_Exercise directions:_ In the entries below, find the line with "rw [ht, hd]" and the line with "rw [List.head?_reverse] at h1"; give again those lines and every line between them, exactly.

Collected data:
-- pv_equiv track=rewrite | github.com/JingZhaoQi/EchoSmith | backend/app.py | _split_segment_text
-- ===== SOURCE A (Python) =====
-- def _split_segment_text(text: str, max_chars: int = 40) -> list[str]:
--     """Split long text into smaller chunks respecting punctuation, then length."""
--     text = (text or "").strip()
--     if not text:
--         return []
--
--     # First split by sentence-ending punctuation
--     parts: list[str] = []
--     buf = ""
--     for ch in text:
--         buf += ch
--         if ch in "。！？!?；;，,":
--             parts.append(buf.strip())
--             buf = ""
--     if buf.strip():
--         parts.append(buf.strip())
--
--     # Flatten any overly long part into fixed-size chunks
--     final_parts: list[str] = []
--     for part in parts or [text]:
--         if len(part) <= max_chars:
--             final_parts.append(part)
--             continue
--         for i in range(0, len(part), max_chars):
--             final_parts.append(part[i : i + max_chars].strip())
--     return [p for p in final_parts if p]
-- ===== SOURCE B (Python) =====
-- DELIMS = "\u3002\uff01\uff1f!?\uff1b;\uff0c,"
--
--
-- def _sentences(s):
--     """Split s into punctuation-terminated pieces, each stripped; recursion on the first delimiter."""
--     i = next((k for k, ch in enumerate(s) if ch in DELIMS), None)
--     if i is None:
--         t = s.strip()
--         return [t] if t else []
--     return [s[: i + 1].strip()] + _sentences(s[i + 1:])
--
--
-- def _chunks(p, max_chars):
--     if len(p) <= max_chars:
--         return [p]
--     return [p[i: i + max_chars].strip() for i in range(0, len(p), max_chars)]
--
--
-- def _split_segment_text(text: str, max_chars: int = 40) -> list[str]:
--     text = (text or "").strip()
--     if not text:
--         return []
--     flat = [c for p in _sentences(text) for c in _chunks(p, max_chars)]
--     return [c for c in flat if c]
-- ===== Notes on version B (the rewrite author's own statement) =====
-- stated objective: simpler
-- what changed: Phase 1's per-character buffer/accumulator loop becomes a recursion that cuts the text at the first delimiter found; phase 2's accumulator loop becomes a flat comprehension over a chunking helper; A's fallback for an empty sentence list (provably unreachable) is dropped.
import Mathlib
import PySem

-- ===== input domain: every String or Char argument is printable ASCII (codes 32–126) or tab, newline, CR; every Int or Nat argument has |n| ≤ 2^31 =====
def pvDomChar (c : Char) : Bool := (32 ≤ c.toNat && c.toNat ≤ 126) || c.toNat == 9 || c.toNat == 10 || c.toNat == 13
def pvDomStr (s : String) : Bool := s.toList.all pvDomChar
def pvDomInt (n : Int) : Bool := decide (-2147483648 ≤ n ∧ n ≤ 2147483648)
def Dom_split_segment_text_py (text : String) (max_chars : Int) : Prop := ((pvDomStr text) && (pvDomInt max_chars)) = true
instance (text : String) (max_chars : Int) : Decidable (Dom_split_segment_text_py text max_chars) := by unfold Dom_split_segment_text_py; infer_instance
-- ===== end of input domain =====

-- B replaces A's per-character buffer loop by a recursive split at the first delimiter and the
-- accumulator loops of phase 2 by a flatMap over a chunking helper (objective: simpler); same values.

-- the sentence-ending punctuation "。！？!?；;，," as a list of characters (shared data constant)
def pvDelims : List Char := ['。', '！', '？', '!', '?', '；', ';', '，', ',']

-- ===== PORT A =====
def split_segment_text_py (text : String) (max_chars : Int) : List String :=
  -- text = (text or "").strip(); if not text: return []
  let cs := PySem.Chars.strip text.toList
  if cs = [] then []
  else
    -- phase 1: per-character buffer loop
    let st := cs.foldl
      (fun (st : List (List Char) × List Char) ch =>
        let buf := st.2 ++ [ch]
        if ch ∈ pvDelims then (st.1 ++ [PySem.Chars.strip buf], []) else (st.1, buf))
      ([], [])
    -- if buf.strip(): parts.append(buf.strip())
    let parts := if PySem.Chars.strip st.2 ≠ [] then st.1 ++ [PySem.Chars.strip st.2] else st.1
    -- for part in parts or [text]:
    let base := if parts = [] then [cs] else parts
    -- phase 2: accumulator loop, appending or extending with fixed-size chunks
    let final := base.foldl
      (fun acc part =>
        if (part.length : Int) ≤ max_chars then acc ++ [part]
        else acc ++ (PySem.List.pyRange 0 (part.length : Int) max_chars).map
          (fun i => PySem.Chars.strip (PySem.List.slice part (some i) (some (i + max_chars)))))
      []
    -- return [p for p in final_parts if p]
    (final.filter (fun p => decide (p ≠ []))).map (fun p => String.ofList p)

-- ===== PORT B =====
-- _sentences: recursion on the first delimiter position (Source B's next(...) over enumerate = findIdx?)
def pvSentences (s : List Char) : List (List Char) :=
  match hi : s.findIdx? (fun c => decide (c ∈ pvDelims)) with
  | none =>
      let t := PySem.Chars.strip s
      if t ≠ [] then [t] else []
  | some i =>
      PySem.Chars.strip (s.take (i + 1)) :: pvSentences (s.drop (i + 1))
termination_by s.length
decreasing_by
  have h := List.findIdx?_eq_some_iff_findIdx_eq.mp hi
  simp only [List.length_drop]
  omega

-- _chunks: one part as a list of chunks
def pvChunks (p : List Char) (max_chars : Int) : List (List Char) :=
  if (p.length : Int) ≤ max_chars then [p]
  else (PySem.List.pyRange 0 (p.length : Int) max_chars).map
    (fun i => PySem.Chars.strip (PySem.List.slice p (some i) (some (i + max_chars))))

def split_segment_text_py_alt (text : String) (max_chars : Int) : List String :=
  let cs := PySem.Chars.strip text.toList
  if cs = [] then []
  else
    let flat := (pvSentences cs).flatMap (fun p => pvChunks p max_chars)
    (flat.filter (fun p => decide (p ≠ []))).map (fun p => String.ofList p)

-- ===== PRECONDITION & SPEC =====
-- Pre_ excludes exactly the inputs where A raises: max_chars = 0 with non-whitespace text makes
-- range(0, len(part), 0) raise ValueError (B's chunking raises identically there).
def Pre_split_segment_text_py (text : String) (max_chars : Int) : Prop :=
  PySem.Chars.strip text.toList = [] ∨ max_chars ≠ 0
instance (text : String) (max_chars : Int) : Decidable (Pre_split_segment_text_py text max_chars) := by
  unfold Pre_split_segment_text_py; infer_instance

def pvWitness_split_segment_text_py : String × Int := ("Hi, there! all good?", 6)

def Spec_split_segment_text_py (text : String) (max_chars : Int) (out : List String) : Prop := out = split_segment_text_py_alt text max_chars
instance (text : String) (max_chars : Int) (out : List String) : Decidable (Spec_split_segment_text_py text max_chars out) := by unfold Spec_split_segment_text_py; infer_instance

-- ===== CLAIM (what is proved, stated in full; the proofs are below) =====
def Claim_equal_split_segment_text_py : Prop := ∀ (text : String) (max_chars : Int), Dom_split_segment_text_py text max_chars → Pre_split_segment_text_py text max_chars → Spec_split_segment_text_py text max_chars (split_segment_text_py text max_chars)

-- ===== LEMMAS AND PROOFS =====

-- equation lemmas for the recursive _sentences
theorem pvSentences_none (s : List Char)
    (h : s.findIdx? (fun c => decide (c ∈ pvDelims)) = none) :
    pvSentences s = if PySem.Chars.strip s ≠ [] then [PySem.Chars.strip s] else [] := by
  rw [pvSentences]
  split
  · rfl
  · next i heq => rw [h] at heq; cases heq

theorem pvSentences_some (s : List Char) (i : Nat)
    (h : s.findIdx? (fun c => decide (c ∈ pvDelims)) = some i) :
    pvSentences s
      = PySem.Chars.strip (s.take (i + 1)) :: pvSentences (s.drop (i + 1)) := by
  rw [pvSentences]
  split
  · next heq => rw [h] at heq; cases heq
  · next j heq => rw [h] at heq; injection heq with hj; subst hj; rfl

-- A's phase-1 loop, rewritten as structural recursion on the remaining characters
def pvGA (b : List Char) : List Char → List (List Char)
  | [] => if PySem.Chars.strip b ≠ [] then [PySem.Chars.strip b] else []
  | c :: cs =>
      if c ∈ pvDelims then PySem.Chars.strip (b ++ [c]) :: pvGA [] cs
      else pvGA (b ++ [c]) cs

-- A's fold plus the trailing-buffer append equals pvGA
theorem pvFoldA_eq (cs : List Char) : ∀ (P : List (List Char)) (b : List Char),
    (let st := cs.foldl
      (fun (st : List (List Char) × List Char) ch =>
        let buf := st.2 ++ [ch]
        if ch ∈ pvDelims then (st.1 ++ [PySem.Chars.strip buf], []) else (st.1, buf))
      (P, b)
     if PySem.Chars.strip st.2 ≠ [] then st.1 ++ [PySem.Chars.strip st.2] else st.1)
    = P ++ pvGA b cs := by
  induction cs with
  | nil =>
      intro P b
      simp only [List.foldl_nil, pvGA]
      split <;> simp
  | cons c cs ih =>
      intro P b
      simp only [List.foldl_cons, pvGA]
      by_cases hc : c ∈ pvDelims
      · simp only [hc, if_pos]
        rw [ih (P ++ [PySem.Chars.strip (b ++ [c])]) []]
        simp
      · simp only [hc, if_neg, not_false_iff]
        rw [ih P (b ++ [c])]

-- the first delimiter in b ++ c :: cs, when b is delimiter-free and c is a delimiter, is at b.length
theorem pvFindIdx_clean_cons (b : List Char) (hb : ∀ x ∈ b, x ∉ pvDelims) (c : Char)
    (hc : c ∈ pvDelims) (cs : List Char) :
    (b ++ c :: cs).findIdx? (fun x => decide (x ∈ pvDelims)) = some b.length := by
  induction b with
  | nil => simp [List.findIdx?_cons, hc]
  | cons x b ih =>
      have hx : x ∉ pvDelims := hb x (by simp)
      simp only [List.cons_append, List.findIdx?_cons, hx, decide_false, Bool.false_eq_true,
        if_false]
      rw [ih (fun y hy => hb y (by simp [hy]))]
      simp

-- no delimiter in b : findIdx? is none
theorem pvFindIdx_clean (b : List Char) (hb : ∀ x ∈ b, x ∉ pvDelims) :
    b.findIdx? (fun x => decide (x ∈ pvDelims)) = none := by
  rw [List.findIdx?_eq_none_iff]
  intro x hx
  simp [hb x hx]

-- pvGA over a delimiter-free buffer b is B's _sentences of b ++ cs
theorem pvGA_eq_sentences (cs : List Char) : ∀ (b : List Char), (∀ x ∈ b, x ∉ pvDelims) →
    pvGA b cs = pvSentences (b ++ cs) := by
  induction cs with
  | nil =>
      intro b hb
      rw [List.append_nil, pvSentences_none b (pvFindIdx_clean b hb)]
      rfl
  | cons c cs ih =>
      intro b hb
      by_cases hc : c ∈ pvDelims
      · rw [pvSentences_some (b ++ c :: cs) b.length (pvFindIdx_clean_cons b hb c hc cs)]
        have ht : (b ++ c :: cs).take (b.length + 1) = b ++ [c] := by
          rw [List.take_append]; simp
        have hd : (b ++ c :: cs).drop (b.length + 1) = cs := by
          rw [List.drop_append]; simp
        rw [ht, hd]
        simp only [pvGA, hc, if_pos]
        rw [ih [] (by simp)]
        simp
      · have hb' : ∀ x ∈ b ++ [c], x ∉ pvDelims := by
          intro x hx
          rcases List.mem_append.mp hx with h | h
          · exact hb x h
          · rw [List.mem_singleton] at h; subst h; exact hc
        simp only [pvGA, hc, if_neg, not_false_iff]
        rw [ih (b ++ [c]) hb']
        simp

-- dropWhile at both ends applied a second time changes nothing, given a's head already fails p
theorem pvAux (p : Char → Bool) (a : List Char)
    (hhead : ∀ y ∈ a.head?, p y = false) :
    List.dropWhile p ((List.dropWhile p (List.dropWhile p a.reverse).reverse).reverse)
      = List.dropWhile p a.reverse := by
  by_cases hbe : List.dropWhile p a.reverse = []
  · simp [hbe]
  obtain ⟨x, t, hxt⟩ := List.exists_cons_of_ne_nil
    (l := (List.dropWhile p a.reverse).reverse) (by simp [hbe])
  have hx : a.head? = some x := by
    have h1 : (List.dropWhile p a.reverse).reverse.head? = some x := by rw [hxt]; rfl
    rw [List.head?_reverse] at h1
    obtain ⟨pre, hpre⟩ := List.dropWhile_suffix (l := a.reverse) p
    have h2 : a.reverse.getLast? = some x := by
      rw [← hpre, List.getLast?_append_of_ne_nil pre hbe]
      exact h1
    rw [List.getLast?_reverse] at h2
    exact h2
  have hpx : p x = false := hhead x (by rw [hx]; simp)
  rw [hxt, List.dropWhile_cons_of_neg (by simp [hpx]), ← hxt, List.reverse_reverse,
    List.dropWhile_idempotent]

-- strip is idempotent
theorem pvStrip_idem (l : List Char) :
    PySem.Chars.strip (PySem.Chars.strip l) = PySem.Chars.strip l := by
  simp only [PySem.Chars.strip, PySem.Chars.lstrip, PySem.Chars.rstrip, List.reverse_inj]
  refine pvAux _ _ ?_
  intro y hy
  have hne : l.dropWhile PySem.Chars.isspace ≠ [] := by
    intro h; rw [h] at hy; simp at hy
  have hyh : (l.dropWhile PySem.Chars.isspace).head hne = y := by
    rw [List.head?_eq_some_head hne] at hy
    simp only [Option.mem_some_iff] at hy
    exact hy
  rw [← hyh]
  exact List.head_dropWhile_not _ hne

-- A's phase-2 loop is a flatMap of the chunking helper
theorem pvPhase2_eq (base : List (List Char)) (max_chars : Int) :
    base.foldl
      (fun acc part =>
        if (part.length : Int) ≤ max_chars then acc ++ [part]
        else acc ++ (PySem.List.pyRange 0 (part.length : Int) max_chars).map
          (fun i => PySem.Chars.strip (PySem.List.slice part (some i) (some (i + max_chars)))))
      []
    = base.flatMap (fun p => pvChunks p max_chars) := by
  have h : ∀ (acc : List (List Char)), ∀ part ∈ base,
      (if (part.length : Int) ≤ max_chars then acc ++ [part]
       else acc ++ (PySem.List.pyRange 0 (part.length : Int) max_chars).map
         (fun i => PySem.Chars.strip (PySem.List.slice part (some i) (some (i + max_chars)))))
      = acc ++ pvChunks part max_chars := by
    intro acc part _
    unfold pvChunks
    split <;> rfl
  rw [PySem.List.foldl_congr_mem base _ (fun acc part => acc ++ pvChunks part max_chars) [] h,
    PySem.List.foldl_append_eq_flatMap]
  simp

-- _sentences of a non-empty already-stripped list is non-empty
theorem pvSentences_ne_nil (cs : List Char) (hcs : cs ≠ [])
    (hstrip : PySem.Chars.strip cs = cs) : pvSentences cs ≠ [] := by
  cases hfi : cs.findIdx? (fun c => decide (c ∈ pvDelims)) with
  | none => rw [pvSentences_none cs hfi]; simp [hstrip, hcs]
  | some i => rw [pvSentences_some cs i hfi]; simp

-- ===== VERDICT (by name: the statement is the Claim_ definition above) =====
theorem split_segment_text_py_spec : Claim_equal_split_segment_text_py := by
  intro text max_chars _ _
  unfold Spec_split_segment_text_py split_segment_text_py split_segment_text_py_alt
  set cs := PySem.Chars.strip text.toList with hcs
  by_cases hE : cs = []
  · simp [hE]
  simp only [hE, if_neg, not_false_iff]
  have h1 := pvFoldA_eq cs [] []
  simp only [List.nil_append] at h1
  have h2 : pvGA [] cs = pvSentences cs := by
    have := pvGA_eq_sentences cs [] (by simp)
    simpa using this
  have hstrip : PySem.Chars.strip cs = cs := hcs ▸ pvStrip_idem text.toList
  have h3 : pvSentences cs ≠ [] := pvSentences_ne_nil cs hE hstrip
  rw [h1, h2]
  simp only [h3, if_neg, not_false_iff]
  rw [pvPhase2_eq]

_Result of the exercise:_
        rw [ht, hd]
        simp only [pvGA, hc, if_pos]
        rw [ih [] (by simp)]
        simp
      · have hb' : ∀ x ∈ b ++ [c], x ∉ pvDelims := by
          intro x hx
          rcases List.mem_append.mp hx with h | h
          · exact hb x h
          · rw [List.mem_singleton] at h; subst h; exact hc
        simp only [pvGA, hc, if_neg, not_false_iff]
        rw [ih (b ++ [c]) hb']
        simp

-- dropWhile at both ends applied a second time changes nothing, given a's head already fails p
theorem pvAux (p : Char → Bool) (a : List Char)
    (hhead : ∀ y ∈ a.head?, p y = false) :
    List.dropWhile p ((List.dropWhile p (List.dropWhile p a.reverse).reverse).reverse)
      = List.dropWhile p a.reverse := by
  by_cases hbe : List.dropWhile p a.reverse = []
  · simp [hbe]
  obtain ⟨x, t, hxt⟩ := List.exists_cons_of_ne_nil
    (l := (List.dropWhile p a.reverse).reverse) (by simp [hbe])
  have hx : a.head? = some x := by
    have h1 : (List.dropWhile p a.reverse).reverse.head? = some x := by rw [hxt]; rfl
    rw [List.head?_reverse] at h1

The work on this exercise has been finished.